With respect to actual figures, they were worth $10b more as at yesterday. Total revenue was $2.3b versus $2.16b expected- Wall Street was expecting $2.28b. Netflix earnings stood at 12 cents, and profit of $52 million, surpassing projections of 5 cents.
Netflix is expected to announce more exclusive shows well into 2017 and subscriber base is expected to increase in future.
International markets are key to Netflix’s operations and it hasn’t hidden that. While the Chinese market still proves difficult to break into due to regulatory bottlenecks other Asian and African markets have continued to show prospects. They’ll continue licensing shows to local partners in the Chinese market for now though.

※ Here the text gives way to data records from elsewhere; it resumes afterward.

-- pv_equiv track=rewrite | github.com/easyundercover/python-loops-lists-exercises | exercises/08.2-Divide_and_conquer/app.py | merge_two_list
-- ===== SOURCE A (Python) =====
-- def merge_two_list(list):
--     odd=[]
--     even=[]
--     for i in range(len(list)):
--         if list[i] % 2 == 0:
--             even.append(list[i])
--     for i in range(len(list)):
--         if list[i] % 2 != 0:
--             odd.append(list[i])
--     mergeTwoList = odd + even
--     return(mergeTwoList)
-- ===== SOURCE B (Python) =====
-- def merge_two_list(list):
--     odd = []
--     even = []
--     for x in list:
--         if x % 2 == 0:
--             even.append(x)
--         else:
--             odd.append(x)
--     return odd + even
-- ===== Notes on version B (the rewrite author's own statement) =====
-- stated objective: simpler
-- what changed: Replaces A's two full index-based scans (one collecting evens, one collecting odds) with a single element-wise pass that partitions each element by parity into the two lists at once.
import Mathlib
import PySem

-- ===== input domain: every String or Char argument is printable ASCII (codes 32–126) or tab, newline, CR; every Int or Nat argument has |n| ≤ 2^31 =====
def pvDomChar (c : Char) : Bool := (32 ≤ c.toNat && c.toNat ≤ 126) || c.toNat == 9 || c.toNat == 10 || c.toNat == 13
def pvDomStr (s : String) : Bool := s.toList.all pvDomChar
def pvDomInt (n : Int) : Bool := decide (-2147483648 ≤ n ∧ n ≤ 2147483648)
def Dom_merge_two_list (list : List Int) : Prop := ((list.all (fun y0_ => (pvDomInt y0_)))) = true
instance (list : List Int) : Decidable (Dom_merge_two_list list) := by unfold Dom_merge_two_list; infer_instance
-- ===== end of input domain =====

-- B replaces A's two sequential index-based filtering scans with a single element-wise pass
-- that partitions each element by parity into the odd/even lists (objective: simpler).


-- ===== PORT A =====
-- literal port: two index loops over range(len(list)); list[i] is always in range, ported as pyGetD with default 0
def merge_two_list (list : List Int) : List Int :=
  let even := (PySem.List.pyRange 0 (list.length : Int) 1).foldl
    (fun acc i => if PySem.Int.mod (PySem.List.pyGetD list i 0) 2 == 0 then acc ++ [PySem.List.pyGetD list i 0] else acc) []
  let odd := (PySem.List.pyRange 0 (list.length : Int) 1).foldl
    (fun acc i => if PySem.Int.mod (PySem.List.pyGetD list i 0) 2 != 0 then acc ++ [PySem.List.pyGetD list i 0] else acc) []
  odd ++ even

-- ===== PORT B =====
-- single pass: partition each element by parity, then odd ++ even
def merge_two_list_alt (list : List Int) : List Int :=
  let p := list.foldl
    (fun (acc : List Int × List Int) x =>
      if PySem.Int.mod x 2 == 0 then (acc.1, acc.2 ++ [x]) else (acc.1 ++ [x], acc.2))
    ([], [])
  p.1 ++ p.2

-- ===== PRECONDITION & SPEC =====
def Spec_merge_two_list (list : List Int) (out : List Int) : Prop := out = merge_two_list_alt list
instance (list : List Int) (out : List Int) : Decidable (Spec_merge_two_list list out) := by unfold Spec_merge_two_list; infer_instance

-- ===== CLAIM (what is proved, stated in full; the proofs are below) =====
def Claim_equal_merge_two_list : Prop := ∀ (list : List Int), Dom_merge_two_list list → Spec_merge_two_list list (merge_two_list list)

-- ===== LEMMAS AND PROOFS =====

-- B's pair-accumulator fold appends the parity partition of l to the accumulator components
theorem pv_alt_fold (l : List Int) (o e : List Int) :
    l.foldl
      (fun (acc : List Int × List Int) x =>
        if PySem.Int.mod x 2 == 0 then (acc.1, acc.2 ++ [x]) else (acc.1 ++ [x], acc.2))
      (o, e)
    = (o ++ l.filter (fun x => PySem.Int.mod x 2 != 0), e ++ l.filter (fun x => PySem.Int.mod x 2 == 0)) := by
  induction l generalizing o e with
  | nil => simp
  | cons x xs ih =>
    simp only [List.foldl_cons, List.filter_cons]
    by_cases h : PySem.Int.mod x 2 == 0
    · have h' : (PySem.Int.mod x 2 != 0) = false := by rw [bne, h, Bool.not_true]
      rw [if_pos h, ih]
      simp only [h, h']
      simp
    · have h' : (PySem.Int.mod x 2 != 0) = true := by
        rw [bne, Bool.eq_false_iff.mpr h, Bool.not_false]
      rw [if_neg h, ih]
      simp only [h', Bool.eq_false_iff.mpr h]
      simp

-- ===== VERDICT (by name: the statement is the Claim_ definition above) =====
theorem merge_two_list_spec : Claim_equal_merge_two_list := by
  intro list _
  show merge_two_list list = merge_two_list_alt list
  unfold merge_two_list merge_two_list_alt
  rw [PySem.List.foldl_pyRange_zero_pyGetD' list 0
        (fun acc v => if PySem.Int.mod v 2 == 0 then acc ++ [v] else acc) [],
      PySem.List.foldl_pyRange_zero_pyGetD' list 0
        (fun acc v => if PySem.Int.mod v 2 != 0 then acc ++ [v] else acc) [],
      PySem.List.foldl_append_if_eq_filter, PySem.List.foldl_append_if_eq_filter,
      pv_alt_fold]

In a conversation a while back, a friend was telling me of people in Nigeria who now prefer to leverage on the fast growing 4G and other broadband services to stream on demand instead of the monopolist pay TV structure that currently exists in the country. As competition among service providers heat up, it’s expected to eventually crash the cost of internet service which means more people subscribing to services like Netflix. At $9.99/4,500 Naira monthly, it’s quite affordable to most of the middle class in countries like Nigeria and other fast developing countries in Africa. To buttress this, a report by Euromonitor says, consumer spending is expected to grow in major African cities well into the 2020s.
While Netflix may be growing its subscriber base it has local competition even across Africa which offer more streamlined content but with a growing list of exclusives, Netflix is still the leader and could strike such local exclusives in Africa too.
In all, it was a great third quarter for a company that saw its shares tumble about 13 percent to $85.84 in July after it reported less than expected number of new subscribers between April and June 2016. Only 1.7 million new subscribers were added.